La marea haitiana
SANTO DOMINGO, RD.- Octubre 12- Como en el país no tenemos una regla clara o legislación para manejar, dentro de estos parámetros , el creciente e incontrolable flujo de haitianos, se nos ha creado aquí una situación problemática que se hace cada vez más difícil de resolver.
No hay nación que escape al fenómeno de la emigración de ciudadanos de otros países, tanto si se trata de profesionales como de infelices indigentes.
La nuestra lo conoce en dos direcciones: el de los dominicanos que se aventuran al mar o se confían en distintas estrategias engañosas para entrar ilegalmente a otros países, y el de los haitianos que penetran pacíficamente y que han formado una comunidad de más de un millón de personas en nuestro suelo.

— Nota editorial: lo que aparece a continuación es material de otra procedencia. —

-- pv_equiv track=rewrite | github.com/taobowang123/COMP47360 | PROJECT_DIR/django_project/dublin_bus/functions.py | create_stop_feature_ref
-- ===== SOURCE A (Python) =====
-- def create_stop_feature_ref(stop_list):
--     """Builds a dictionary with stop numbers as key and 1D lists as values.
--
--     In each 1D list, one element will have the value 1, and all others will have the value 0.
--     Stops in the input list must be in the order that they appear as features in the ml model."""
--     stop_feature_ref = {}
--     for i in stop_list:
--         stop_array = [0] * len(stop_list)
--         for j in range(len(stop_list)):
--             if i == stop_list[j]:
--                 stop_array[j] = 1
--         stop_feature_ref[i] = stop_array
--
--     return stop_feature_ref
-- ===== SOURCE B (Python) =====
-- def create_stop_feature_ref(stop_list):
--     """One-hot arrays per stop: build an index of occurrence positions in one
--     pass, then construct each array once per distinct stop."""
--     positions = {}
--     for j, s in enumerate(stop_list):
--         positions.setdefault(s, []).append(j)
--     n = len(stop_list)
--     stop_feature_ref = {}
--     for s, ps in positions.items():
--         arr = [0] * n
--         for p in ps:
--             arr[p] = 1
--         stop_feature_ref[s] = arr
--     return stop_feature_ref
-- ===== Notes on version B (the rewrite author's own statement) =====
-- stated objective: faster
-- what changed: A rescans the whole list for every element (including duplicates); B builds a position-index dict in one pass over enumerate and then writes the 1s of each distinct stop's array directly from its recorded positions, removing the inner equality scan and the duplicate re-passes.
import Mathlib
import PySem

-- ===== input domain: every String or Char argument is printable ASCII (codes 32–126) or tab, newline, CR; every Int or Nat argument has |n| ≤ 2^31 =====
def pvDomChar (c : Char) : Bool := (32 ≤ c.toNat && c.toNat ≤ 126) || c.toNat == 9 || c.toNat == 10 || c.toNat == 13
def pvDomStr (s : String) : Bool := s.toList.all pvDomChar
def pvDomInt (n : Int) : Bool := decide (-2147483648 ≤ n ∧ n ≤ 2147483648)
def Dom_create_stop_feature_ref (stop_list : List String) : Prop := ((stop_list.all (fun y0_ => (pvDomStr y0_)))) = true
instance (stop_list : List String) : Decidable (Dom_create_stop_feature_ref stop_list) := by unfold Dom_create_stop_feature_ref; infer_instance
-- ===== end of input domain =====

-- B replaces A's quadratic rescan-per-element with a one-pass position index
-- followed by one array construction per distinct stop; return values proved equal.


-- ===== PORT A =====
-- literal port of A: for each i in stop_list, scan the whole list and set 1 where it equals i,
-- then dict-insert under i ('stop_array[j] = 1' is List.set j.toNat; j from range(len) is nonnegative and in range)
def create_stop_feature_ref (stop_list : List String) : List (String × List Int) :=
  (stop_list.foldl
    (fun d i =>
      let stop_array : List Int := PySem.List.pyRepeat [(0 : Int)] (stop_list.length : Int)
      let stop_array :=
        (PySem.List.pyRange 0 (stop_list.length : Int) 1).foldl
          (fun arr j =>
            match PySem.List.pyGet? stop_list j with
            | some s => if i == s then arr.set j.toNat 1 else arr
            | none => arr)
          stop_array
      d.insert i stop_array)
    PySem.Dict.empty).items

-- ===== PORT B =====
-- literal port of Source B: positions = {stop: [indices]} built over enumerate, then one array per key
def create_stop_feature_ref_alt (stop_list : List String) : List (String × List Int) :=
  let positions : PySem.Dict String (List Int) :=
    (PySem.List.enumerate stop_list 0).foldl
      (fun d p => d.modify p.2 [] (fun l => l ++ [p.1])) PySem.Dict.empty
  (positions.items.foldl
    (fun r kv =>
      let arr := kv.2.foldl (fun arr p => arr.set p.toNat 1)
        (PySem.List.pyRepeat [(0 : Int)] (stop_list.length : Int))
      r.insert kv.1 arr)
    PySem.Dict.empty).items

-- ===== PRECONDITION & SPEC =====
def Spec_create_stop_feature_ref (stop_list : List String) (out : List (String × List Int)) : Prop := out = create_stop_feature_ref_alt stop_list
instance (stop_list : List String) (out : List (String × List Int)) : Decidable (Spec_create_stop_feature_ref stop_list out) := by unfold Spec_create_stop_feature_ref; infer_instance

-- ===== CLAIM (what is proved, stated in full; the proofs are below) =====
def Claim_equal_create_stop_feature_ref : Prop := ∀ (stop_list : List String), Dom_create_stop_feature_ref stop_list → Spec_create_stop_feature_ref stop_list (create_stop_feature_ref stop_list)

-- ===== LEMMAS AND PROOFS =====

-- the inner array loop of port A, as a named function (definitionally the port's inner fold)
def pvArrA (stop_list : List String) (i : String) : List Int :=
  (PySem.List.pyRange 0 (stop_list.length : Int) 1).foldl
    (fun arr j =>
      match PySem.List.pyGet? stop_list j with
      | some s => if i == s then arr.set j.toNat 1 else arr
      | none => arr)
    (PySem.List.pyRepeat [(0 : Int)] (stop_list.length : Int))

-- B's positions dict and array builder, as named functions (definitionally the port's folds)
def pvPos (stop_list : List String) : PySem.Dict String (List Int) :=
  (PySem.List.enumerate stop_list 0).foldl
    (fun d p => d.modify p.2 [] (fun l => l ++ [p.1])) PySem.Dict.empty

def pvArrB (stop_list : List String) (ps : List Int) : List Int :=
  ps.foldl (fun arr p => arr.set p.toNat 1)
    (PySem.List.pyRepeat [(0 : Int)] (stop_list.length : Int))

lemma pv_setFold_getElem? (ps : List Int) (arr : List Int) (k : Nat) :
    (ps.foldl (fun a p => a.set p.toNat 1) arr)[k]? =
      if k ∈ ps.map Int.toNat ∧ k < arr.length then some 1 else arr[k]? := by
  induction ps generalizing arr with
  | nil => simp
  | cons p rest ih =>
    rw [List.foldl_cons, ih, List.length_set, List.getElem?_set, List.map_cons]
    by_cases h2 : k < arr.length
    · by_cases h1 : k ∈ rest.map Int.toNat
      · simp [h1, h2]
      · by_cases h3 : p.toNat = k
        · simp [h1, h2, h3]
        · simp [h1, h2, h3, Ne.symm h3]
    · by_cases h3 : p.toNat = k
      · simp [h2, h3]
      · simp [h2, h3, Ne.symm h3]

lemma pv_getD_foldl_insert_fun {ν : Type} (l : List String) (f : String → ν)
    (d : PySem.Dict String ν) (k : String) (dflt : ν) :
    (l.foldl (fun d i => d.insert i (f i)) d).getD k dflt =
      if k ∈ l then f k else d.getD k dflt := by
  induction l generalizing d with
  | nil => simp
  | cons x xs ih =>
    simp only [List.foldl_cons, ih, PySem.Dict.getD_insert, List.mem_cons]
    by_cases hx : k ∈ xs <;> by_cases he : k = x <;> simp_all

lemma pv_A_items (stop_list : List String) :
    create_stop_feature_ref stop_list =
      (PySem.Set.ofList stop_list).map (fun s => (s, pvArrA stop_list s)) := by
  have hrfl : create_stop_feature_ref stop_list =
      (stop_list.foldl (fun d i => d.insert i (pvArrA stop_list i)) PySem.Dict.empty).items := rfl
  have hnd : (stop_list.foldl (fun d i => d.insert i (pvArrA stop_list i))
      PySem.Dict.empty).keys.Nodup :=
    PySem.Dict.nodup_keys_foldl_insert stop_list (fun _ i => pvArrA stop_list i)
      PySem.Dict.empty (by simp)
  have hkeys : (stop_list.foldl (fun d i => d.insert i (pvArrA stop_list i))
      PySem.Dict.empty).keys = PySem.Set.ofList stop_list := by
    rw [PySem.Dict.keys_foldl_insert stop_list (fun _ i => pvArrA stop_list i)]
    simp [PySem.Set.update, PySem.Set.ofList_eq_foldl, PySem.Dict.keys_empty]
  rw [hrfl, PySem.Dict.items_eq_map_keys _ hnd [], hkeys]
  apply List.map_congr_left
  intro k hk
  have hk' : k ∈ stop_list := (PySem.Set.mem_ofList stop_list k).mp hk
  simp [pv_getD_foldl_insert_fun, hk']

lemma pv_pos_keys (stop_list : List String) :
    (pvPos stop_list).keys = PySem.Set.ofList stop_list := by
  unfold pvPos
  rw [PySem.Dict.keys_foldl_modify_key (PySem.List.enumerate stop_list 0)
    (fun p => p.2) [] (fun _ p => fun l => l ++ [p.1]) PySem.Dict.empty]
  simp [PySem.List.map_snd_enumerate, PySem.Set.update, PySem.Set.ofList_eq_foldl,
    PySem.Dict.keys_empty]

lemma pv_pos_nodup (stop_list : List String) : (pvPos stop_list).keys.Nodup := by
  unfold pvPos
  exact PySem.Dict.nodup_keys_foldl_modify_key (PySem.List.enumerate stop_list 0)
    (fun p => p.2) [] (fun _ p => fun l => l ++ [p.1]) PySem.Dict.empty
    (by simp)

lemma pv_pos_getD (stop_list : List String) (c : String) :
    (pvPos stop_list).getD c [] =
      ((PySem.List.enumerate stop_list 0).filter (fun q => q.2 == c)).map (fun q => q.1) := by
  have h := PySem.Dict.getD_foldl_modify_append
    ((PySem.List.enumerate stop_list 0).map Prod.swap) PySem.Dict.empty c
  rw [List.foldl_map] at h
  simp only [Prod.fst_swap, Prod.snd_swap] at h
  unfold pvPos
  rw [h]
  simp [List.filter_map, List.map_map, Function.comp_def]

lemma pv_B_items (stop_list : List String) :
    create_stop_feature_ref_alt stop_list =
      (PySem.Set.ofList stop_list).map
        (fun s => (s, pvArrB stop_list ((pvPos stop_list).getD s []))) := by
  have hrfl : create_stop_feature_ref_alt stop_list =
      ((pvPos stop_list).items.foldl
        (fun r kv => r.insert kv.1 (pvArrB stop_list kv.2)) PySem.Dict.empty).items := rfl
  have hnodup : ((pvPos stop_list).items.map (fun kv => kv.1)).Nodup := pv_pos_nodup stop_list
  have hfresh := PySem.Dict.items_foldl_insert_fresh (pvPos stop_list).items
    (fun kv => kv.1) (fun kv => pvArrB stop_list kv.2) PySem.Dict.empty
    (fun a _ => PySem.Dict.contains_empty a.1) hnodup
  rw [hrfl, hfresh]
  have hitems : (pvPos stop_list).items =
      (PySem.Set.ofList stop_list).map (fun k => (k, (pvPos stop_list).getD k [])) := by
    rw [PySem.Dict.items_eq_map_keys _ (pv_pos_nodup stop_list) [], pv_pos_keys]
  rw [hitems]
  have hemp : (PySem.Dict.empty : PySem.Dict String (List Int)).items = [] := rfl
  simp [List.map_map, Function.comp_def, hemp]

lemma pv_mem_A (stop_list : List String) (s : String) (k : Nat) :
    (k ∈ (((PySem.List.pyRange 0 (stop_list.length : Int) 1).filter
        (fun j => PySem.List.pyGet? stop_list j == some s)).map Int.toNat)) ↔
      ∃ h : k < stop_list.length, stop_list[k] = s := by
  constructor
  · rintro hmem
    rcases List.mem_map.mp hmem with ⟨j, hj, rfl⟩
    rcases List.mem_filter.mp hj with ⟨hrange, hget⟩
    rcases (PySem.List.mem_pyRange_one).mp hrange with ⟨h0, hlt⟩
    have hj' : j = ((j.toNat : Nat) : Int) := (Int.toNat_of_nonneg h0).symm
    rw [hj', PySem.List.pyGet?_natCast] at hget
    have := beq_iff_eq.mp hget
    have hk : j.toNat < stop_list.length := by omega
    refine ⟨hk, ?_⟩
    have : stop_list[j.toNat]? = some s := this
    simpa [List.getElem?_eq_getElem hk] using this
  · rintro ⟨hk, hs⟩
    refine List.mem_map.mpr ⟨(k : Int), ?_, by simp⟩
    refine List.mem_filter.mpr ⟨(PySem.List.mem_pyRange_one).mpr ⟨by omega, by omega⟩, ?_⟩
    rw [PySem.List.pyGet?_natCast]
    simp [List.getElem?_eq_getElem hk, hs]

lemma pv_mem_B (stop_list : List String) (s : String) (k : Nat) :
    (k ∈ ((((PySem.List.enumerate stop_list 0).filter (fun q => q.2 == s)).map
        (fun q => q.1)).map Int.toNat)) ↔
      ∃ h : k < stop_list.length, stop_list[k] = s := by
  constructor
  · rintro hmem
    rcases List.mem_map.mp hmem with ⟨j, hj, rfl⟩
    rcases List.mem_map.mp hj with ⟨q, hq, rfl⟩
    rcases List.mem_filter.mp hq with ⟨hqmem, hqs⟩
    rcases (PySem.List.mem_enumerate_iff stop_list 0 q).mp hqmem with ⟨m, hm, rfl⟩
    have hms : stop_list[m] = s := by simpa using beq_iff_eq.mp hqs
    exact ⟨by simpa using hm, by simpa using hms⟩
  · rintro ⟨hk, hs⟩
    refine List.mem_map.mpr ⟨(k : Int), List.mem_map.mpr ⟨((k : Int), stop_list[k]), ?_, rfl⟩, by simp⟩
    refine List.mem_filter.mpr ⟨?_, by simp [hs]⟩
    exact (PySem.List.mem_enumerate_iff stop_list 0 _).mpr ⟨k, hk, by simp⟩

lemma pv_arr_eq (stop_list : List String) (s : String) :
    pvArrA stop_list s = pvArrB stop_list ((pvPos stop_list).getD s []) := by
  have hA : pvArrA stop_list s =
      ((PySem.List.pyRange 0 (stop_list.length : Int) 1).filter
          (fun j => PySem.List.pyGet? stop_list j == some s)).foldl
        (fun arr p => arr.set p.toNat 1)
        (PySem.List.pyRepeat [(0 : Int)] (stop_list.length : Int)) := by
    unfold pvArrA
    rw [PySem.List.foldl_congr_mem _ _
      (fun arr j => if PySem.List.pyGet? stop_list j == some s then arr.set j.toNat 1 else arr) _
      (by
        intro acc x _
        cases hx : PySem.List.pyGet? stop_list x with
        | none => simp [hx]
        | some t =>
          by_cases hts : s = t
          · subst hts; simp [hx]
          · simp [hx, hts, Ne.symm hts])]
    rw [PySem.List.foldl_if_eq_foldl_filter]
  rw [hA, pv_pos_getD]
  unfold pvArrB
  apply List.ext_getElem?
  intro k
  rw [pv_setFold_getElem?, pv_setFold_getElem?, PySem.List.pyRepeat_singleton]
  simp only [Int.toNat_natCast]
  by_cases hm : ∃ h : k < stop_list.length, stop_list[k] = s
  · obtain ⟨hk, hs⟩ := hm
    have hkr : k < (List.replicate stop_list.length (0 : Int)).length := by
      simpa using hk
    rw [if_pos ⟨(pv_mem_A stop_list s k).mpr ⟨hk, hs⟩, hkr⟩,
        if_pos ⟨(pv_mem_B stop_list s k).mpr ⟨hk, hs⟩, hkr⟩]
  · rw [if_neg (fun h => hm ((pv_mem_A stop_list s k).mp h.1)),
        if_neg (fun h => hm ((pv_mem_B stop_list s k).mp h.1))]

-- ===== VERDICT (by name: the statement is the Claim_ definition above) =====
theorem create_stop_feature_ref_spec : Claim_equal_create_stop_feature_ref := by
  intro stop_list _
  show create_stop_feature_ref stop_list = create_stop_feature_ref_alt stop_list
  rw [pv_A_items, pv_B_items]
  exact List.map_congr_left (fun s _ => by rw [pv_arr_eq])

La explotación, como fuerza laboral, y la discriminación, en sus aspectos humanos y legales, constituyen las caras desagrables y dolorosas de este fenómeno.
No es fácil enfrentarlo, resolverlo o manejarlo de la manera que sería ideal, es decir, reconociendo y respetando la dignidad de esos ciudadanos que se ven empujados a buscar en otros países las oportunidades que no tienen —o creen no tener— en el propio.
Como en el país no tenemos una regla clara o legislación para encarar, dentro de estos parámetros, el creciente e incontrolable flujo de haitianos, se nos ha creado aquí una situación problemática que se hace cada vez más difícil de resolver.
La magnitud que va asumiendo el problema ha llamado la atención del obispo de la Diócesis Mao-Monte Cristi, monseñor Tomás Abréu, quien a su vez nos alerta sobre el sesgo xenofóbico que perturba las relaciones, antes normales y pacíficas, entre haitianos y dominicanos en la frontera.
En su propio territorio pastoral se han producido ya ataques y agresiones mutuas entre los ciudadanos de los dos países, y las cosas han llegado al extremo —dice monseñor Abréu— de que “la gente quiere tomarse la justicia por su propia mano”.
Además de esta predisposición tan peligrosísima, el obispo percibe que una buena parte de los emigrantes haitianos no son personas que vienen a trabajar y ganar dinero, sino a delinquir, a robar reses, motores, frutos agrícolas y otros bienes.
Como hay mucha hambre, violencia y falta de autoridad en Haití, la desesperación se refleja en muchos de ellos. Pero resulta que aquí, en las regiones empobrecidas, se incuban también miseria, pobreza y desaliento.
Se crean, entonces, espacios en los que la regla de sobrevivir, alimentarse y producir, conduce a una desesperada lucha entre los de allá y los de aquí, en los que forzosamente aflora un antagonismo a muerte.
Hay que hacerle caso a esta patética realidad que presagia conflictos. Hay que asumir, como dijera monseñor, con seriedad y responsabilidad la tarea de definir rápidamente las reglas claras para admitir el ingreso temporal o permanente de los haitianos, antes de que el país se vea arropado por una marea humana, hambrienta y desesperada, a la cual no podrá alimentar, vestir ni emplear, y mucho menos desalojar de nuestro territorio.